[DATA FOR REVIEW]:

◇ ◇ ◇ ◇ ◇

-- greedy match: with pairwise-distinct k-prefixes the scan finds exactly the chain's entry
lemma pvFind_dict (k : Int) (target : String) :
    ∀ (entries : List (String × String)) (kv v : String),
      (entries.map Prod.fst).Nodup →
      (entries.map (fun p => pvPrefK k p.2)).Nodup →
      (kv, v) ∈ entries → pvPrefK k v = target →
      ((PySem.Dict.mk entries).keys.find?
        (fun key => target == pvPrefK k ((PySem.Dict.mk entries).getD key ""))) = some kv := by
  intro entries
  induction entries with
  | nil => intro kv v _ _ hmem _; cases hmem
  | cons e es ih =>
      intro kv v hnd hpnd hmem hpref
      have hkeys : (PySem.Dict.mk (e :: es)).keys = e.1 :: (PySem.Dict.mk es).keys := by
        simp [PySem.Dict.keys]
      rw [hkeys, List.find?_cons]
      rcases List.mem_cons.1 hmem with heq | htail
      · have he : e = (kv, v) := heq.symm
        subst he
        have hpredt : (target == pvPrefK k ((PySem.Dict.mk ((kv, v) :: es)).getD kv "")) = true := by
          rw [pvGetD_cons_self (kv, v) es]
          simp [hpref]
        rw [hpredt]
      · -- the match sits in the tail; the head's prefix differs
        have hvmem : pvPrefK k v ∈ es.map (fun p => pvPrefK k p.2) :=
          List.mem_map.2 ⟨(kv, v), htail, rfl⟩
        have hheadne : ¬ (pvPrefK k e.2 = target) := by
          intro hcontra
          rw [← hpref] at hcontra
          rw [← hcontra] at hvmem
          exact (List.nodup_cons.1 hpnd).1 hvmem
        have hpredf : (target == pvPrefK k ((PySem.Dict.mk (e :: es)).getD e.1 "")) = false := by
          rw [pvGetD_cons_self e es]
          simp only [beq_eq_false_iff_ne, ne_eq]
          exact fun h => hheadne h.symm
        rw [hpredf]
        have hcongr :
            (PySem.Dict.mk es).keys.find?
              (fun key => target == pvPrefK k ((PySem.Dict.mk (e :: es)).getD key "")) =
            (PySem.Dict.mk es).keys.find?
              (fun key => target == pvPrefK k ((PySem.Dict.mk es).getD key "")) := by
          apply pvFind?_congr
          intro key hkey
          have hkne : key ≠ e.1 := by
            intro hcontra
            have : key ∈ es.map Prod.fst := by simpa [PySem.Dict.keys] using hkey
            rw [hcontra] at this
            exact (List.nodup_cons.1 hnd).1 this
          rw [pvGetD_cons_ne e es key hkne]
        rw [hcongr]
        exact ih kv v (List.nodup_cons.1 hnd).2 (List.nodup_cons.1 hpnd).2 htail hpref

-- erasing the matched key removes exactly its value from the value list
lemma pvErase_perm :
    ∀ (entries : List (String × String)) (kv v : String),
      (entries.map Prod.fst).Nodup → (kv, v) ∈ entries →
      (v :: (entries.filter (fun q => !(q.1 == kv))).map Prod.snd).Perm (entries.map Prod.snd) := by
  intro entries
  induction entries with
  | nil => intro kv v _ hmem; cases hmem
  | cons e es ih =>
      intro kv v hnd hmem
      rcases List.mem_cons.1 hmem with heq | htail
      · have he : e = (kv, v) := heq.symm
        subst he
        have hnotin : kv ∉ es.map Prod.fst := (List.nodup_cons.1 hnd).1
        have hhead : (!((kv, v).1 == kv)) = false := by simp
        rw [List.filter_cons, hhead]
        simp only [Bool.false_eq_true, if_false]
        have hes : es.filter (fun q => !(q.1 == kv)) = es := by
          apply List.filter_eq_self.2
          intro q hq
          have : q.1 ≠ kv := by
            intro hcontra
            exact hnotin (hcontra ▸ List.mem_map.2 ⟨q, hq, rfl⟩)
          simp [this]
        rw [hes]
        rfl
      · have hne : (!(e.1 == kv)) = true := by
          have : kv ≠ e.1 := by
            intro hcontra
            have : kv ∈ es.map Prod.fst := List.mem_map.2 ⟨(kv, v), htail, rfl⟩
            rw [hcontra] at this
            exact (List.nodup_cons.1 hnd).1 this
          simp [this.symm]
        rw [List.filter_cons, hne]
        simp only [if_true, List.map_cons]
        exact (List.Perm.swap e.2 v _).trans
          ((ih kv v (List.nodup_cons.1 hnd).2 htail).cons e.2)

-- A's loop follows the chain: it appends the chain values' last characters in order
lemma pvALoop_chain (k : Int) (hk1 : 1 ≤ k) :
    ∀ (l : List String) (entries : List (String × String)) (cur : String),
      (entries.map Prod.fst).Nodup →
      (entries.map (fun p => pvPrefK k p.2)).Nodup →
      (entries.map Prod.snd).Perm l →
      pvChainB k (pvLastK k cur) l = true →
      k ≤ PySem.Str.len cur →
      pvALoop k cur ⟨entries⟩ = pvLasts cur l := by
  intro l
  induction l with
  | nil =>
      intro entries cur _ _ hperm _ _
      have : entries = [] := by
        have := hperm.eq_nil
        cases entries with
        | nil => rfl
        | cons e es => simp at this
      subst this
      rw [pvALoop.eq_def]
      simp [PySem.Dict.keys, pvLasts]
  | cons v rest ih =>
      intro entries cur hnd hpnd hperm hchain hklen
      obtain ⟨hpref, hchain'⟩ := pvChain_cons k _ v rest hchain
      have hvmem : v ∈ entries.map Prod.snd := hperm.mem_iff.2 (by simp)
      obtain ⟨q, hqmem, hqv⟩ := List.mem_map.1 hvmem
      have hmem' : (q.1, v) ∈ entries := by
        rw [← hqv]
        simpa using hqmem
      have hfind := pvFind_dict k (pvLastK k cur) entries q.1 v hnd hpnd hmem' hpref
      rw [pvALoop.eq_def]
      simp only [hfind, Option.isSome_some, dite_true, Option.get_some]
      rw [pvGetD_of_mem entries q.1 v hnd hmem']
      have herase : (PySem.Dict.mk entries).erase q.1
          = PySem.Dict.mk (entries.filter (fun p => !(p.1 == q.1))) := rfl
      rw [herase]
      have hfsub : (entries.filter (fun p => !(p.1 == q.1))).Sublist entries :=
        List.filter_sublist
      have hnd' : ((entries.filter (fun p => !(p.1 == q.1))).map Prod.fst).Nodup :=
        hnd.sublist (hfsub.map Prod.fst)
      have hpnd' : ((entries.filter (fun p => !(p.1 == q.1))).map (fun p => pvPrefK k p.2)).Nodup :=
        hpnd.sublist (hfsub.map _)
      have hperm' : ((entries.filter (fun p => !(p.1 == q.1))).map Prod.snd).Perm rest :=
        (((pvErase_perm entries q.1 v hnd hmem').trans hperm).cons_inv)
      have hlast1 : (pvLast1 v).toList.length = 1 :=
        pvChain_val_last1 k cur v hk1 hklen hpref
      have hchain'' : pvChainB k (pvLastK k (cur ++ pvLast1 v)) rest = true := by
        rw [pvLastK_append1 k cur (pvLast1 v) hk1 hklen hlast1]
        exact hchain'
      have hklen' : k ≤ PySem.Str.len (cur ++ pvLast1 v) := by
        rw [pvStrLen, String.toList_append, List.length_append, hlast1]
        rw [pvStrLen] at hklen
        push_cast
        omega
      rw [ih _ _ hnd' hpnd' hperm' hchain'' hklen']
      rfl


-- A's loop when k ≤ 0 and every value is short: both compared slices are '' at every step,
-- so the first key always matches and the values' last characters are appended in dict order
lemma pvALoop_konly (k : Int) (hk : k ≤ 0) :
    ∀ (l : List (String × String)) (circ : String),
      (l.map Prod.fst).Nodup →
      (∀ p ∈ l, k = 0 ∨ PySem.Str.len p.2 ≤ -k) →
      pvALoop k circ ⟨l⟩ = pvLasts circ (l.map Prod.snd) := by
  intro l
  induction l with
  | nil =>
      intro circ _ _
      rw [pvALoop.eq_def]
      simp [PySem.Dict.keys, pvLasts]
  | cons p rest ih =>
      intro circ hnd hall
      have hget : (PySem.Dict.mk (p :: rest) : PySem.Dict String String).getD p.1 "" = p.2 :=
        pvGetD_cons_self p rest
      have hpred :
          (pvLastK k circ == pvPrefK k ((PySem.Dict.mk (p :: rest) : PySem.Dict String String).getD p.1 "")) = true := by
        rw [hget, pvSuffix_empty k hk, pvPrefix_empty k hk p.2 (hall p (by simp))]
        rfl
      have hkeys : (PySem.Dict.mk (p :: rest) : PySem.Dict String String).keys
          = p.1 :: rest.map Prod.fst := by
        simp [PySem.Dict.keys]
      have hfind :
          ((PySem.Dict.mk (p :: rest) : PySem.Dict String String).keys.find? (fun key =>
            pvLastK k circ ==
            pvPrefK k ((PySem.Dict.mk (p :: rest) : PySem.Dict String String).getD key "")))
          = some p.1 := by
        rw [hkeys]
        exact List.find?_cons_of_pos hpred
      have hnd' : (p.1 :: rest.map Prod.fst).Nodup := by simpa using hnd
      have hnotin : p.1 ∉ rest.map Prod.fst := (List.nodup_cons.1 hnd').1
      have herase : (PySem.Dict.mk (p :: rest) : PySem.Dict String String).erase p.1
          = PySem.Dict.mk rest := by
        simp only [PySem.Dict.erase, List.filter_cons]
        have hpp : (!(p.1 == p.1)) = false := by simp
        rw [hpp]
        simp only [Bool.false_eq_true, if_false]
        congr 1
        apply List.filter_eq_self.2
        intro q hq
        have hne : q.1 ≠ p.1 := by
          intro hcontra
          exact hnotin (List.mem_map.2 ⟨q, hq, hcontra⟩)
        simp [hne]
      rw [pvALoop.eq_def]
      simp only [hfind, Option.isSome_some, dite_true, Option.get_some, hget, herase]
      rw [ih (circ ++ pvLast1 p.2)
          ((List.nodup_cons.1 hnd').2)
          (fun q hq => hall q (List.mem_cons_of_mem _ hq))]
      rfl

◇ ◇ ◇ ◇ ◇

[PROMPT]:
Using the records above, write out exactly the lines between the one holding "have hvmem : pvPrefK" and the one holding "have hpredf : (target", inclusive; leave everything else out.

[FINAL ANSWER]:
        have hvmem : pvPrefK k v ∈ es.map (fun p => pvPrefK k p.2) :=
          List.mem_map.2 ⟨(kv, v), htail, rfl⟩
        have hheadne : ¬ (pvPrefK k e.2 = target) := by
          intro hcontra
          rw [← hpref] at hcontra
          rw [← hcontra] at hvmem
          exact (List.nodup_cons.1 hpnd).1 hvmem
        have hpredf : (target == pvPrefK k ((PySem.Dict.mk (e :: es)).getD e.1 "")) = false := by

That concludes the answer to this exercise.